• [Dataset records]
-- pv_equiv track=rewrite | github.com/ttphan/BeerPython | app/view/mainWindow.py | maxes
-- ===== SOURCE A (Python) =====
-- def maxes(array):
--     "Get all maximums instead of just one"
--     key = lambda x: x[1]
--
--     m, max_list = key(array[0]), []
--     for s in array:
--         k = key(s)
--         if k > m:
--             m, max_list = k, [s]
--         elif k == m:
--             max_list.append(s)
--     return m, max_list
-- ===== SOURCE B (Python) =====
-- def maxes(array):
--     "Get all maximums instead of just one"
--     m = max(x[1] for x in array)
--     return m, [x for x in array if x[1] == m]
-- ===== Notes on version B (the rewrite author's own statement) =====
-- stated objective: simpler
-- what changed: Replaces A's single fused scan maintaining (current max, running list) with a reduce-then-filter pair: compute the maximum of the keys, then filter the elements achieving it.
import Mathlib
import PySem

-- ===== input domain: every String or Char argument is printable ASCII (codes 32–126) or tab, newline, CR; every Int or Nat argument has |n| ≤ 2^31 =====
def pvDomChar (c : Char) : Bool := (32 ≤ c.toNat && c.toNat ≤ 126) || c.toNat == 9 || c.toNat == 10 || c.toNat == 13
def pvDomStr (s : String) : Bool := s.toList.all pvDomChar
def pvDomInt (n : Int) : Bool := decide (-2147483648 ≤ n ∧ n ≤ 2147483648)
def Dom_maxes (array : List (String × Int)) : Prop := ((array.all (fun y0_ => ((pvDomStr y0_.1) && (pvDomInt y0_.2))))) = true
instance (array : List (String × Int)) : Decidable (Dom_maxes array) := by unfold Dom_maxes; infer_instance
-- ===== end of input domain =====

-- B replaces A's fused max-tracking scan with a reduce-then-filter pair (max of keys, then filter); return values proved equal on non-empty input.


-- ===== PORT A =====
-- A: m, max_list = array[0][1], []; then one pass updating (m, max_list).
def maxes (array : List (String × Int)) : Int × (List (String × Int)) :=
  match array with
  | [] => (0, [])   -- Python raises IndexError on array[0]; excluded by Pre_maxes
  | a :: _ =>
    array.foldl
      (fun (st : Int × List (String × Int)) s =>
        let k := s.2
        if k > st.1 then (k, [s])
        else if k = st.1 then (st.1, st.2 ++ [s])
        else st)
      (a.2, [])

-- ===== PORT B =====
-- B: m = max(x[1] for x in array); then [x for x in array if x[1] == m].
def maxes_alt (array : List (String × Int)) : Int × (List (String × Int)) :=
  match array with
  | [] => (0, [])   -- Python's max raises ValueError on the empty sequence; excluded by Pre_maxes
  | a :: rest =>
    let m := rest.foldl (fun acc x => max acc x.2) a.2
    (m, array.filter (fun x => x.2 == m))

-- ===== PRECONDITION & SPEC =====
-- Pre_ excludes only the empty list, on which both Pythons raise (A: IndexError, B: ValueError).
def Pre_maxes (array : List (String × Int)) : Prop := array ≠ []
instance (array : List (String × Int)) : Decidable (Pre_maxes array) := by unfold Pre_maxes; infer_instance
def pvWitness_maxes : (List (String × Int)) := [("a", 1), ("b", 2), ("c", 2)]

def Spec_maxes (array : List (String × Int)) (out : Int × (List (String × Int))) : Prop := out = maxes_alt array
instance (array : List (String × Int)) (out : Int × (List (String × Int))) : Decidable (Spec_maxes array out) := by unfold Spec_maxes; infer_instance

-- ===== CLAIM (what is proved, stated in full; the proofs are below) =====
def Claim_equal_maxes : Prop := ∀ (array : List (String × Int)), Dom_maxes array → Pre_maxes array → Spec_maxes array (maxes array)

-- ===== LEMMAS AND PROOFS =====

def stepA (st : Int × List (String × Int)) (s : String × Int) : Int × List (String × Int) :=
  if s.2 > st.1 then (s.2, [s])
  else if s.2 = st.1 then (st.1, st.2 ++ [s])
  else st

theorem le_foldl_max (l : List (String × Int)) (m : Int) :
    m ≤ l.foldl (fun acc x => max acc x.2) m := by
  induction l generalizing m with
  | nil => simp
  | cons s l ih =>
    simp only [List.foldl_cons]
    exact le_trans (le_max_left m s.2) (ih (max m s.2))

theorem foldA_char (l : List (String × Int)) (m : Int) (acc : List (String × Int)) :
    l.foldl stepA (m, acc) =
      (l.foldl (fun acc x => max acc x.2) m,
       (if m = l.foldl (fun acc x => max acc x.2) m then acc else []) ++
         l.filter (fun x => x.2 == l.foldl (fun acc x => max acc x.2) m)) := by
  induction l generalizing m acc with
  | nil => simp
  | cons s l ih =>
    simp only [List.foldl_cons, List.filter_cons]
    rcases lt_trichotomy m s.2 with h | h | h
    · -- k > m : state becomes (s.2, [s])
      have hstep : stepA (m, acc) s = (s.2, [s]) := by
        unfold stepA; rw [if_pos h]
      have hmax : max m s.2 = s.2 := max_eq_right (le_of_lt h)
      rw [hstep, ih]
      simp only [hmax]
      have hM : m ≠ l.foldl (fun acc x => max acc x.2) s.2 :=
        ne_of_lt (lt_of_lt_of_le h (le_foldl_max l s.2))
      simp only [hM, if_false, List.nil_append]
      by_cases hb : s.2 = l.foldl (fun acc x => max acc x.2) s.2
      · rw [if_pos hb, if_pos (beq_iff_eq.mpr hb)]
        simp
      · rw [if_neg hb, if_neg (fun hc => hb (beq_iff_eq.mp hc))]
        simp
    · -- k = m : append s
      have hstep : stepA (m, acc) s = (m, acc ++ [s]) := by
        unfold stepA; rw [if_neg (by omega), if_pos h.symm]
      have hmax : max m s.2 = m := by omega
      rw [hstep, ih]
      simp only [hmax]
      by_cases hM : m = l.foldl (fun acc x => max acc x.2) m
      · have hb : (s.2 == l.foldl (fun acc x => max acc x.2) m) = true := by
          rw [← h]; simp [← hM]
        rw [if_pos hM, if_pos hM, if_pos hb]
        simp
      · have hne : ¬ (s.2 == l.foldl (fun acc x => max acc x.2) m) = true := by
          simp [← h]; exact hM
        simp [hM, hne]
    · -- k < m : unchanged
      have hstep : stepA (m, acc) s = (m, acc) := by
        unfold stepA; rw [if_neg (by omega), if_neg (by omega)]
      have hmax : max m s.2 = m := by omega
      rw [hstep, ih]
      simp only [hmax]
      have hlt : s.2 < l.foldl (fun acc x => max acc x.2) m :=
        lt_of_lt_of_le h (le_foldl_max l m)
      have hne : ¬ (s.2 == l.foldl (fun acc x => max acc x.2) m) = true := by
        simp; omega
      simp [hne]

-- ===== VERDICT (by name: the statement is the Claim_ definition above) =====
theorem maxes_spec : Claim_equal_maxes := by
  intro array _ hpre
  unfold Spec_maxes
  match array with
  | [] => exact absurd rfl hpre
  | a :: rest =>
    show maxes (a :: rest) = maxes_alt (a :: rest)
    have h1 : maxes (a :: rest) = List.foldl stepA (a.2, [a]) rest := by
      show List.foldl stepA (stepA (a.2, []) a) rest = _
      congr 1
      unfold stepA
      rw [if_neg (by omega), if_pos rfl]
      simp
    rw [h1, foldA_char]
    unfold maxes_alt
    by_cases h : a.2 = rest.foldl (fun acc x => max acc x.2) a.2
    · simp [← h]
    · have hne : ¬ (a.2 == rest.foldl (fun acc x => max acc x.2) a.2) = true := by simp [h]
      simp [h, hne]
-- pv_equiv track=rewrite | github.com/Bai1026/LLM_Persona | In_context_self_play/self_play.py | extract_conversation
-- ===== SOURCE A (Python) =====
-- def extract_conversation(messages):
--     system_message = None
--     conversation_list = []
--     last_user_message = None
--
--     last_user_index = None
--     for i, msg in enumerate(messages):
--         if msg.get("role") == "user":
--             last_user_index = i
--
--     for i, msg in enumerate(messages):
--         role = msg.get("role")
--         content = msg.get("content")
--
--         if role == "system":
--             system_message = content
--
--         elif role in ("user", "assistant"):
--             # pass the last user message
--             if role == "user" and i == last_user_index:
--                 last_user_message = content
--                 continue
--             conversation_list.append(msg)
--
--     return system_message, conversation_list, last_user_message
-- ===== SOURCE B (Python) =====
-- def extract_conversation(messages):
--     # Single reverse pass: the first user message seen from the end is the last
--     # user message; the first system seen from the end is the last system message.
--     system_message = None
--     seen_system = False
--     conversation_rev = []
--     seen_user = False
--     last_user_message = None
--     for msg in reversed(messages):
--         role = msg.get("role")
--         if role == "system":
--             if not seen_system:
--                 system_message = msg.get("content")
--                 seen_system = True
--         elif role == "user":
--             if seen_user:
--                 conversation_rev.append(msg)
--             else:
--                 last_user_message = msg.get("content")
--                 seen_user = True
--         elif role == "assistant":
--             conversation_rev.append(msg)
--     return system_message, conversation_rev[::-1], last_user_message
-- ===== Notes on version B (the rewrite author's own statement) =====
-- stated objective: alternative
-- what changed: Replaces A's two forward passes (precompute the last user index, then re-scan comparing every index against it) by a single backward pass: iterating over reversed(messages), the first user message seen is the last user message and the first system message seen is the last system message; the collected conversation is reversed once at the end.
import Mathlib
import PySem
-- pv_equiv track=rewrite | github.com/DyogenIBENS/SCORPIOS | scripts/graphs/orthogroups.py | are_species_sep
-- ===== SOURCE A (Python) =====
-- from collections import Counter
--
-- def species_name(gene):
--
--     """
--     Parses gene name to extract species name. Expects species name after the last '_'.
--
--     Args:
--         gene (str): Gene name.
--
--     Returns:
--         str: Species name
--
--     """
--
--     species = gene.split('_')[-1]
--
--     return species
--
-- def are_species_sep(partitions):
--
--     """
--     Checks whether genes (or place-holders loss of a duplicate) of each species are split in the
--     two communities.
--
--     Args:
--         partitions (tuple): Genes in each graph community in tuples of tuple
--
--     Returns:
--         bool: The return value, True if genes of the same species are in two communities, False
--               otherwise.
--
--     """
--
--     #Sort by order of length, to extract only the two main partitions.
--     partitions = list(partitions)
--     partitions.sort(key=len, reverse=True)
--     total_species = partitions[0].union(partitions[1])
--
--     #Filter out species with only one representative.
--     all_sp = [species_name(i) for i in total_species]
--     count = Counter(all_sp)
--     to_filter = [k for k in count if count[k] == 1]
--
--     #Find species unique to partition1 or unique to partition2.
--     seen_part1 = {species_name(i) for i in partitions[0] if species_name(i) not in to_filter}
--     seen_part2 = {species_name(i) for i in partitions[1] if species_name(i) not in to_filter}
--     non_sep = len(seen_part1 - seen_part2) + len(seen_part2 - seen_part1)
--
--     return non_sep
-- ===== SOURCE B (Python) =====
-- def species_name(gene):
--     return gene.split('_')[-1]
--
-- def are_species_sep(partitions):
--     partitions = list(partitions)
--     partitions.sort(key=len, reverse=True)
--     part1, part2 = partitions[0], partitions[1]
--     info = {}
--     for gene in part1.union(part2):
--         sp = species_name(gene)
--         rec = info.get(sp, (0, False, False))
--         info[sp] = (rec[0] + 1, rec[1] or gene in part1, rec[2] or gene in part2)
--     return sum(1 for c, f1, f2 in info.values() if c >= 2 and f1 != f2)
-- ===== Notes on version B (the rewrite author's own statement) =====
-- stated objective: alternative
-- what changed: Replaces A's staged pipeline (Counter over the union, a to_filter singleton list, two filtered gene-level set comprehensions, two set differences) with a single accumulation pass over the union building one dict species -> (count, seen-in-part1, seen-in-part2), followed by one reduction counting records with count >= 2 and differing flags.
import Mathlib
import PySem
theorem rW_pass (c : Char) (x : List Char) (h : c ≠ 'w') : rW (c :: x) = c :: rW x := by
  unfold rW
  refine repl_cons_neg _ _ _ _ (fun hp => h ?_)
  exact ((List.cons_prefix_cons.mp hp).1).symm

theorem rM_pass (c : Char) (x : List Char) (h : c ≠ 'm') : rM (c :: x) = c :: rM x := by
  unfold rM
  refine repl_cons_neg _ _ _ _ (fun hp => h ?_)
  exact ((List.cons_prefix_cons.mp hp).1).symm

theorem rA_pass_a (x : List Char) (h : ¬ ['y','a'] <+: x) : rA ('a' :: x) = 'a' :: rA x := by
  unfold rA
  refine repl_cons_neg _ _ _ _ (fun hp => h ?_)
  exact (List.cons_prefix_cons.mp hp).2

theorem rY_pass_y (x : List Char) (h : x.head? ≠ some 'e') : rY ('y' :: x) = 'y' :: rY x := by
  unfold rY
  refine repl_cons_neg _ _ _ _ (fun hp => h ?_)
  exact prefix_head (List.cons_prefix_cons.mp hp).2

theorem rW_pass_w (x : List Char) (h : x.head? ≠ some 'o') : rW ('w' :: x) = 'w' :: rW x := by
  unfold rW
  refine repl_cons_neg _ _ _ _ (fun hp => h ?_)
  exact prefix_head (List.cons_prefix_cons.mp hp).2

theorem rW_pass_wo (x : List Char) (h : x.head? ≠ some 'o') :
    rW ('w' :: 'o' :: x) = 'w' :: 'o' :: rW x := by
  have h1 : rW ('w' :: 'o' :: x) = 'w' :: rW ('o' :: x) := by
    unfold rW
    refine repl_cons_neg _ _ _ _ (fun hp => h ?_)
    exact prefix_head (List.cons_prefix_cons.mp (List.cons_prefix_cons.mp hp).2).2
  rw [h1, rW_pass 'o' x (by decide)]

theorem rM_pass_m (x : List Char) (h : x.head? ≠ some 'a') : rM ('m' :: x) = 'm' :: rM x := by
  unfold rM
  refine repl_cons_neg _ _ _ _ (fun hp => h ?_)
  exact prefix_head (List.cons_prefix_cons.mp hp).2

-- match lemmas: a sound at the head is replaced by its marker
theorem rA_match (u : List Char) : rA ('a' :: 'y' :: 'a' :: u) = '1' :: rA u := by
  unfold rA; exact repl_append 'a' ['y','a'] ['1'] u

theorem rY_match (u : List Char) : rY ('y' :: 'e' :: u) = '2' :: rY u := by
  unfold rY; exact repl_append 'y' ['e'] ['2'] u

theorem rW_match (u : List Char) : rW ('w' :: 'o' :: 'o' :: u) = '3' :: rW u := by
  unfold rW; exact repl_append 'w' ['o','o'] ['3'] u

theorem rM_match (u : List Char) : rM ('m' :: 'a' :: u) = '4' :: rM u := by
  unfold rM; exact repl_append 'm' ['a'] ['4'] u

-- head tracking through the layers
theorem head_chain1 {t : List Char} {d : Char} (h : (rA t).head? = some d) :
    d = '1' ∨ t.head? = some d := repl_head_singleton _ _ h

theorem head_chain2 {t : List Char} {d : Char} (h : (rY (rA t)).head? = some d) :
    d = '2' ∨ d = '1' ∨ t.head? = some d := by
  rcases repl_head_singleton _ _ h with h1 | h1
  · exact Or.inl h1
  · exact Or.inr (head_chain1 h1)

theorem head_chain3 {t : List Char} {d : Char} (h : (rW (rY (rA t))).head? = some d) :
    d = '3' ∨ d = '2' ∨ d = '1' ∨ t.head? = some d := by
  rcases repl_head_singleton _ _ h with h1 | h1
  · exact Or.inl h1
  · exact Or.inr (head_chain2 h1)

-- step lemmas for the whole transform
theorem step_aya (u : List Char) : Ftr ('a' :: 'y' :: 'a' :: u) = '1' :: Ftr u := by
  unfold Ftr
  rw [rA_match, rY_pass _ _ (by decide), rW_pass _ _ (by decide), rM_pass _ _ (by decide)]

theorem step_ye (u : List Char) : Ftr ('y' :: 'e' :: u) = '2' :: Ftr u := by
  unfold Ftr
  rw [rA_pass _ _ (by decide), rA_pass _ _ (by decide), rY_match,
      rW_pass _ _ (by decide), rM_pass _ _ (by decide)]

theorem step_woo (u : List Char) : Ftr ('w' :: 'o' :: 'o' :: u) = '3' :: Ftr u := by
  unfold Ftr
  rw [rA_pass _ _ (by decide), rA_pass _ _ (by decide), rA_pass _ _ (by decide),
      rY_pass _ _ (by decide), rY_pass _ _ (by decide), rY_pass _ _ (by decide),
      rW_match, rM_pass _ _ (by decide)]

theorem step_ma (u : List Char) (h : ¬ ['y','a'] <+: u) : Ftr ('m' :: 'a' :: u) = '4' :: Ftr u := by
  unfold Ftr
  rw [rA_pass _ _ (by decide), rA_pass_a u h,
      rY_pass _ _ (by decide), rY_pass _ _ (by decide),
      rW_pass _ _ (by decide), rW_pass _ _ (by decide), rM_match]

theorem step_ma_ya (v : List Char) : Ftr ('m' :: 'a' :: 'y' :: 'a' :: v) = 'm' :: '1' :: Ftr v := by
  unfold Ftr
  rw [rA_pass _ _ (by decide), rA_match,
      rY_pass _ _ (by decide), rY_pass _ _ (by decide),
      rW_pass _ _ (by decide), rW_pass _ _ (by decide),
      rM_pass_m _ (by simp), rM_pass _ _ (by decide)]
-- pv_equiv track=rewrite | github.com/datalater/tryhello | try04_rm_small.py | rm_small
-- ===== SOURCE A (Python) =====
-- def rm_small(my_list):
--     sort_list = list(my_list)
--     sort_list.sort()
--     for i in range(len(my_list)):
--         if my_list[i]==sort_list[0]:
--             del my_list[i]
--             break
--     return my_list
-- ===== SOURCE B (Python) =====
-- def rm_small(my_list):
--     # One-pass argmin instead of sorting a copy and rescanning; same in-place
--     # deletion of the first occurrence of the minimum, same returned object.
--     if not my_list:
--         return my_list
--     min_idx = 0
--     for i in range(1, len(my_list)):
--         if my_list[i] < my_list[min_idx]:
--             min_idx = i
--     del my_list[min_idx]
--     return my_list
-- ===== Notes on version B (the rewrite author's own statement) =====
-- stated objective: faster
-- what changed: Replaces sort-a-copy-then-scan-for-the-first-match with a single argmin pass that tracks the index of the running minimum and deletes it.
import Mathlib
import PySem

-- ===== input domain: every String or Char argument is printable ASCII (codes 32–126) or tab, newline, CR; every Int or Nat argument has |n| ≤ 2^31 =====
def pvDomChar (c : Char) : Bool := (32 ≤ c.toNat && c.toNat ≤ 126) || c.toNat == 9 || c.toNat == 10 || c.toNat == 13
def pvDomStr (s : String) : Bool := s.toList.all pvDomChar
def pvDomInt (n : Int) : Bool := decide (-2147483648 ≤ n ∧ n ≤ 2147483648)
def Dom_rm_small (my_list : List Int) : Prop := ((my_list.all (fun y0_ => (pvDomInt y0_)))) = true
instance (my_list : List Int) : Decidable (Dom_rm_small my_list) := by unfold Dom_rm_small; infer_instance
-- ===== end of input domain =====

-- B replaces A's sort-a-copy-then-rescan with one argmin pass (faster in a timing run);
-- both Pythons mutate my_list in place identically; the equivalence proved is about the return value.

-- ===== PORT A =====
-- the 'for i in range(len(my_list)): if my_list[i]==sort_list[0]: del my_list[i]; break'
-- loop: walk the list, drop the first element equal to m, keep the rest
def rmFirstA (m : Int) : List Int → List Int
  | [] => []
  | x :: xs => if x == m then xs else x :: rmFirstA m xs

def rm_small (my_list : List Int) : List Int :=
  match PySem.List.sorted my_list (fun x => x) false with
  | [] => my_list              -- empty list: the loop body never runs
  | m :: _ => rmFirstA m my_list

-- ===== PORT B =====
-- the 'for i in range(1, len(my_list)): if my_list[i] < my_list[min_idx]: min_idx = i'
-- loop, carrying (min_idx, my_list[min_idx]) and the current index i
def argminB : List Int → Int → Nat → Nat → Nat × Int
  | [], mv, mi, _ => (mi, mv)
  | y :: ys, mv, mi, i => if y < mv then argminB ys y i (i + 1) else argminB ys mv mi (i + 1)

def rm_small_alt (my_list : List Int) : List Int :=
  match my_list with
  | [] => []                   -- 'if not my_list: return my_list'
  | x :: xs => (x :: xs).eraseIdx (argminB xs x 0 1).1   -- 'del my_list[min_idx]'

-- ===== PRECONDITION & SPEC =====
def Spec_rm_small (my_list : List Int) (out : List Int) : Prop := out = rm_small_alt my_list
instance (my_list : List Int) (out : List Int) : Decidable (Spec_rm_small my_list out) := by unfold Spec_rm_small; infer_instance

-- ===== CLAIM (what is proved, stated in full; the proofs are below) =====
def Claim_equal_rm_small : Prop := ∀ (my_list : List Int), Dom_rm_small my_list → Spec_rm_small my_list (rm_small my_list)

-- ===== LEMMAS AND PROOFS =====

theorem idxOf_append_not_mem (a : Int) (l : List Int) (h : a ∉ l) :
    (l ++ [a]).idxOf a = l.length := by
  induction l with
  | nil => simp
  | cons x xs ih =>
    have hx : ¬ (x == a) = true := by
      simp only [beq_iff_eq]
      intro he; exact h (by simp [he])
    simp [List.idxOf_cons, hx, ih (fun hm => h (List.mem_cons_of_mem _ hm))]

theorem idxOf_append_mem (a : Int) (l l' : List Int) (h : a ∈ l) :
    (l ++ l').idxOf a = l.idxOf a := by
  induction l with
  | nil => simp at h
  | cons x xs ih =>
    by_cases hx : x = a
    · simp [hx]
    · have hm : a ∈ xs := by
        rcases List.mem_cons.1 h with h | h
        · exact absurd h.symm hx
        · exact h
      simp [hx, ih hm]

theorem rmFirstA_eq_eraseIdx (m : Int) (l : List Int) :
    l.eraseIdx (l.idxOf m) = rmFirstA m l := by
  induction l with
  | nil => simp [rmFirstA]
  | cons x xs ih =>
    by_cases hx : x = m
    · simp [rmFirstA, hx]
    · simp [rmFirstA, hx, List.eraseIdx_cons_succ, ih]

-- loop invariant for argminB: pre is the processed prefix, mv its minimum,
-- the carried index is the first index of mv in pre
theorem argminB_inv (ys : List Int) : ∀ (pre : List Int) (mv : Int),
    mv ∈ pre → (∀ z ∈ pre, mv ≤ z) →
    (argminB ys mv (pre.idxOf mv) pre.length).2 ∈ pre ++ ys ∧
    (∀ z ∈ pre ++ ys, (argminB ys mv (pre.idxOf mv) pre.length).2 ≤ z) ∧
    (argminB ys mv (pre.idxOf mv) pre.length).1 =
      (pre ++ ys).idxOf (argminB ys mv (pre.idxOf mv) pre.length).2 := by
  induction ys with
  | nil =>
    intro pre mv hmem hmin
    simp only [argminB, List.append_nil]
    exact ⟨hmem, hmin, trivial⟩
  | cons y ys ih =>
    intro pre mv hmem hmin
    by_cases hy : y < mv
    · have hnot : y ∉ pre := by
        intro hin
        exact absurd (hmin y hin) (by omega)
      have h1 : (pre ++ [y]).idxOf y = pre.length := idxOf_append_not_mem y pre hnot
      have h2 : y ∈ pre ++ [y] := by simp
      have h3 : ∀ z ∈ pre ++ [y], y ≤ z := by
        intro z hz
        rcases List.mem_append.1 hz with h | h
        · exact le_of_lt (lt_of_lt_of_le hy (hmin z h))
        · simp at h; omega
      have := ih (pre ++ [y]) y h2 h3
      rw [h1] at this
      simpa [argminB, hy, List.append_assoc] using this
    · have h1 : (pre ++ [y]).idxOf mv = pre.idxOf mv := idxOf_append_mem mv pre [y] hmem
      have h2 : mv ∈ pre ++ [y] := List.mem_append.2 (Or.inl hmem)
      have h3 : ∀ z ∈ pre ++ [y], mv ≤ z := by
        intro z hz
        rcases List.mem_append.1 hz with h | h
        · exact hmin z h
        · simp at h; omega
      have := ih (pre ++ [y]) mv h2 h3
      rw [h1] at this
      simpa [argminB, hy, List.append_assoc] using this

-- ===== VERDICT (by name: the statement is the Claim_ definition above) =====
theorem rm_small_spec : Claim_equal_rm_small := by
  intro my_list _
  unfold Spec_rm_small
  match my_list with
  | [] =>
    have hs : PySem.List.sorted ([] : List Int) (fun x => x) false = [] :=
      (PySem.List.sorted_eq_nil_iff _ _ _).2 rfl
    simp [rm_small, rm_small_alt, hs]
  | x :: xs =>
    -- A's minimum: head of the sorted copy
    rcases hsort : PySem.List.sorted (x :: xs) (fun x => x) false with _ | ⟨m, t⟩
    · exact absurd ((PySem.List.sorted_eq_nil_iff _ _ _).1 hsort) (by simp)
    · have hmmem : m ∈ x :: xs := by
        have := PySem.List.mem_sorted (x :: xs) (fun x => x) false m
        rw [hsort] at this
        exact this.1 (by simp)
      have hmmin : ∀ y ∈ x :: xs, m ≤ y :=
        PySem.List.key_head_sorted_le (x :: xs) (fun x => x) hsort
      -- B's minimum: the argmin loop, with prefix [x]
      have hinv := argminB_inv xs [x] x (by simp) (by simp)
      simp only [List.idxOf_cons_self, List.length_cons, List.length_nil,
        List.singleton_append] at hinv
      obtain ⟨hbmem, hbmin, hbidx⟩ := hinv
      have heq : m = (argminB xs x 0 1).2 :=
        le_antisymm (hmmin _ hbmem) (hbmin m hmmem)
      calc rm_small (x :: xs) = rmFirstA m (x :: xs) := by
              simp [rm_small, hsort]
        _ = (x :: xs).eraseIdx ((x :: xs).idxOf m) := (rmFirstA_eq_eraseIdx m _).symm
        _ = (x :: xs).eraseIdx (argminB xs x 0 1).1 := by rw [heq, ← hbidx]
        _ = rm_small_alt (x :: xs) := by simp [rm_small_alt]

• [WORK TASK] Stop after the line containing "-- B replaces A's fused": print exactly the lines from the start of the entries above up to it, that line included.

• [TASK OUTPUT]
-- pv_equiv track=rewrite | github.com/ttphan/BeerPython | app/view/mainWindow.py | maxes
-- ===== SOURCE A (Python) =====
-- def maxes(array):
--     "Get all maximums instead of just one"
--     key = lambda x: x[1]
--
--     m, max_list = key(array[0]), []
--     for s in array:
--         k = key(s)
--         if k > m:
--             m, max_list = k, [s]
--         elif k == m:
--             max_list.append(s)
--     return m, max_list
-- ===== SOURCE B (Python) =====
-- def maxes(array):
--     "Get all maximums instead of just one"
--     m = max(x[1] for x in array)
--     return m, [x for x in array if x[1] == m]
-- ===== Notes on version B (the rewrite author's own statement) =====
-- stated objective: simpler
-- what changed: Replaces A's single fused scan maintaining (current max, running list) with a reduce-then-filter pair: compute the maximum of the keys, then filter the elements achieving it.
import Mathlib
import PySem

-- ===== input domain: every String or Char argument is printable ASCII (codes 32–126) or tab, newline, CR; every Int or Nat argument has |n| ≤ 2^31 =====
def pvDomChar (c : Char) : Bool := (32 ≤ c.toNat && c.toNat ≤ 126) || c.toNat == 9 || c.toNat == 10 || c.toNat == 13
def pvDomStr (s : String) : Bool := s.toList.all pvDomChar
def pvDomInt (n : Int) : Bool := decide (-2147483648 ≤ n ∧ n ≤ 2147483648)
def Dom_maxes (array : List (String × Int)) : Prop := ((array.all (fun y0_ => ((pvDomStr y0_.1) && (pvDomInt y0_.2))))) = true
instance (array : List (String × Int)) : Decidable (Dom_maxes array) := by unfold Dom_maxes; infer_instance
-- ===== end of input domain =====

-- B replaces A's fused max-tracking scan with a reduce-then-filter pair (max of keys, then filter); return values proved equal on non-empty input.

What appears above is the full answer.